==== Available data ====

-- pv_equiv track=rewrite | github.com/lsiepman/SudokuSolver | Code/main.py | FindSquare
-- ===== SOURCE A (Python) =====
-- def FindSquare(cell):
--     sq1 = ["A0", "B0", "C0", "A1", "B1", "C1", "A2", "B2", "C2"]
--     sq2 = ["D0", "E0", "F0", "D1", "E1", "F1", "D2", "E2", "F2"]
--     sq3 = ["G0", "H0", "I0", "G1", "H1", "I1", "G2", "H2", "I2"]
--     sq4 = ["A3", "B3", "C3", "A4", "B4", "C4", "A5", "B5", "C5"]
--     sq5 = ["D3", "E3", "F3", "D4", "E4", "F4", "D5", "E5", "F5"]
--     sq6 = ["G3", "H3", "I3", "G4", "H4", "I4", "G5", "H5", "I5"]
--     sq7 = ["A6", "B6", "C6", "A7", "B7", "C7", "A8", "B8", "C8"]
--     sq8 = ["D6", "E6", "F6", "D7", "E7", "F7", "D8", "E8", "F8"]
--     sq9 = ["G6", "H6", "I6", "G7", "H7", "I7", "G8", "H8", "I8"]
--
--     for square in [sq1, sq2, sq3, sq4, sq5, sq6, sq7, sq8, sq9]:
--         if cell in square:
--             square.remove(cell)
--             return square
-- ===== SOURCE B (Python) =====
-- def FindSquare(cell):
--     # parse the cell instead of scanning nine hardcoded lists
--     if not isinstance(cell, str) or len(cell) != 2:
--         return None
--     c = ord(cell[0]) - ord('A')
--     r = ord(cell[1]) - ord('0')
--     if not (0 <= c <= 8 and 0 <= r <= 8):
--         return None
--     col0 = c // 3 * 3
--     row0 = r // 3 * 3
--     return [s for dr in range(3) for dc in range(3)
--             if (s := chr(ord('A') + col0 + dc) + str(row0 + dr)) != cell]
-- ===== Notes on version B (the rewrite author's own statement) =====
-- stated objective: simpler
-- what changed: Replaces the nine hardcoded 9-cell lists and the membership scan with arithmetic: parse the cell's column and row, compute the 3x3 block origin with //3*3, generate the block's nine cells and filter out the given cell.
-- outside the precondition, e.g. on FindSquare('Z9'): A returns None, B returns None; on FindSquare('a0'): A returns None, B returns None; on FindSquare(''): A returns None, B returns None
import Mathlib
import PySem

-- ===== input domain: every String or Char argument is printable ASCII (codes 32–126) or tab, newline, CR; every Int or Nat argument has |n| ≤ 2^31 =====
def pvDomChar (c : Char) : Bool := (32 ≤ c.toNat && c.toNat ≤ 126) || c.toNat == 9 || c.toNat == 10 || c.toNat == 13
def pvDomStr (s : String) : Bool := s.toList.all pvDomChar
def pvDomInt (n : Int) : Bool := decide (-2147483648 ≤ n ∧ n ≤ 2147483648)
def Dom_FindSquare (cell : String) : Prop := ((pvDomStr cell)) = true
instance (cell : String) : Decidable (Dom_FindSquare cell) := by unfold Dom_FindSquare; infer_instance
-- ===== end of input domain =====

-- B replaces A's nine hardcoded block lists with arithmetic on the parsed cell (simpler);
-- equivalence of the RETURN value is proved on the 81 valid cells (elsewhere A returns None, not a list).

-- ===== PORT A =====
-- loop 'for square in [sq1..sq9]: if cell in square: square.remove(cell); return square'
def findSquareLoop (cell : String) : List (List String) → List String
  | [] => []   -- Python falls off the loop and returns None here; excluded by Pre_FindSquare
  | sq :: rest =>
    if cell ∈ sq then (PySem.List.remove? sq cell).getD sq
    else findSquareLoop cell rest

def FindSquare (cell : String) : List String :=
  let sq1 := ["A0", "B0", "C0", "A1", "B1", "C1", "A2", "B2", "C2"]
  let sq2 := ["D0", "E0", "F0", "D1", "E1", "F1", "D2", "E2", "F2"]
  let sq3 := ["G0", "H0", "I0", "G1", "H1", "I1", "G2", "H2", "I2"]
  let sq4 := ["A3", "B3", "C3", "A4", "B4", "C4", "A5", "B5", "C5"]
  let sq5 := ["D3", "E3", "F3", "D4", "E4", "F4", "D5", "E5", "F5"]
  let sq6 := ["G3", "H3", "I3", "G4", "H4", "I4", "G5", "H5", "I5"]
  let sq7 := ["A6", "B6", "C6", "A7", "B7", "C7", "A8", "B8", "C8"]
  let sq8 := ["D6", "E6", "F6", "D7", "E7", "F7", "D8", "E8", "F8"]
  let sq9 := ["G6", "H6", "I6", "G7", "H7", "I7", "G8", "H8", "I8"]
  findSquareLoop cell [sq1, sq2, sq3, sq4, sq5, sq6, sq7, sq8, sq9]

-- ===== PORT B =====
-- parse the cell, compute the block origin by arithmetic, generate the 9 cells, drop the given one
def FindSquare_alt (cell : String) : List String :=
  match cell.toList with
  | [a, b] =>
    let c : Int := (a.toNat : Int) - 65   -- ord(cell[0]) - ord('A')
    let r : Int := (b.toNat : Int) - 48   -- ord(cell[1]) - ord('0')
    if 0 ≤ c ∧ c ≤ 8 ∧ 0 ≤ r ∧ r ≤ 8 then
      let col0 := PySem.Int.floordiv c 3 * 3
      let row0 := PySem.Int.floordiv r 3 * 3
      ((List.range 3).flatMap fun dr =>
        ((List.range 3).map fun dc =>
          String.ofList [Char.ofNat (65 + (col0 + dc).toNat)] ++ PySem.Int.toStr (row0 + dr))).filter
        (fun s => s ≠ cell)
    else []   -- Python B returns None here; excluded by Pre_FindSquare
  | _ => []   -- Python B returns None here; excluded by Pre_FindSquare

-- ===== PRECONDITION & SPEC =====
-- Pre_ excludes exactly the inputs on which A returns None (no value of type list): everything
-- other than the 81 valid Sudoku cells "A0".."I8".
def pvAllCells : List String :=
  ["A0", "B0", "C0", "D0", "E0", "F0", "G0", "H0", "I0", "A1", "B1", "C1", "D1", "E1", "F1", "G1", "H1", "I1", "A2", "B2", "C2", "D2", "E2", "F2", "G2", "H2", "I2", "A3", "B3", "C3", "D3", "E3", "F3", "G3", "H3", "I3", "A4", "B4", "C4", "D4", "E4", "F4", "G4", "H4", "I4", "A5", "B5", "C5", "D5", "E5", "F5", "G5", "H5", "I5", "A6", "B6", "C6", "D6", "E6", "F6", "G6", "H6", "I6", "A7", "B7", "C7", "D7", "E7", "F7", "G7", "H7", "I7", "A8", "B8", "C8", "D8", "E8", "F8", "G8", "H8", "I8"]

def Pre_FindSquare (cell : String) : Prop := cell ∈ pvAllCells
instance (cell : String) : Decidable (Pre_FindSquare cell) := by unfold Pre_FindSquare; infer_instance

def pvWitness_FindSquare : String := "E4"

def Spec_FindSquare (cell : String) (out : List String) : Prop := out = FindSquare_alt cell
instance (cell : String) (out : List String) : Decidable (Spec_FindSquare cell out) := by unfold Spec_FindSquare; infer_instance

-- ===== CLAIM (what is proved, stated in full; the proofs are below) =====
def Claim_equal_FindSquare : Prop := ∀ (cell : String), Dom_FindSquare cell → Pre_FindSquare cell → Spec_FindSquare cell (FindSquare cell)

-- ===== LEMMAS AND PROOFS =====
theorem agree_on_all_cells : ∀ cell ∈ pvAllCells, FindSquare cell = FindSquare_alt cell := by
  decide

-- ===== VERDICT (by name: the statement is the Claim_ definition above) =====
theorem FindSquare_spec : Claim_equal_FindSquare := by
  intro cell _ hpre
  exact agree_on_all_cells cell hpre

====

▶ What the exercise asks:
In the records, find every line that has the string "proved" and copy it.

▶ Task solution:
-- equivalence of the RETURN value is proved on the 81 valid cells (elsewhere A returns None, not a list).
-- ===== CLAIM (what is proved, stated in full; the proofs are below) =====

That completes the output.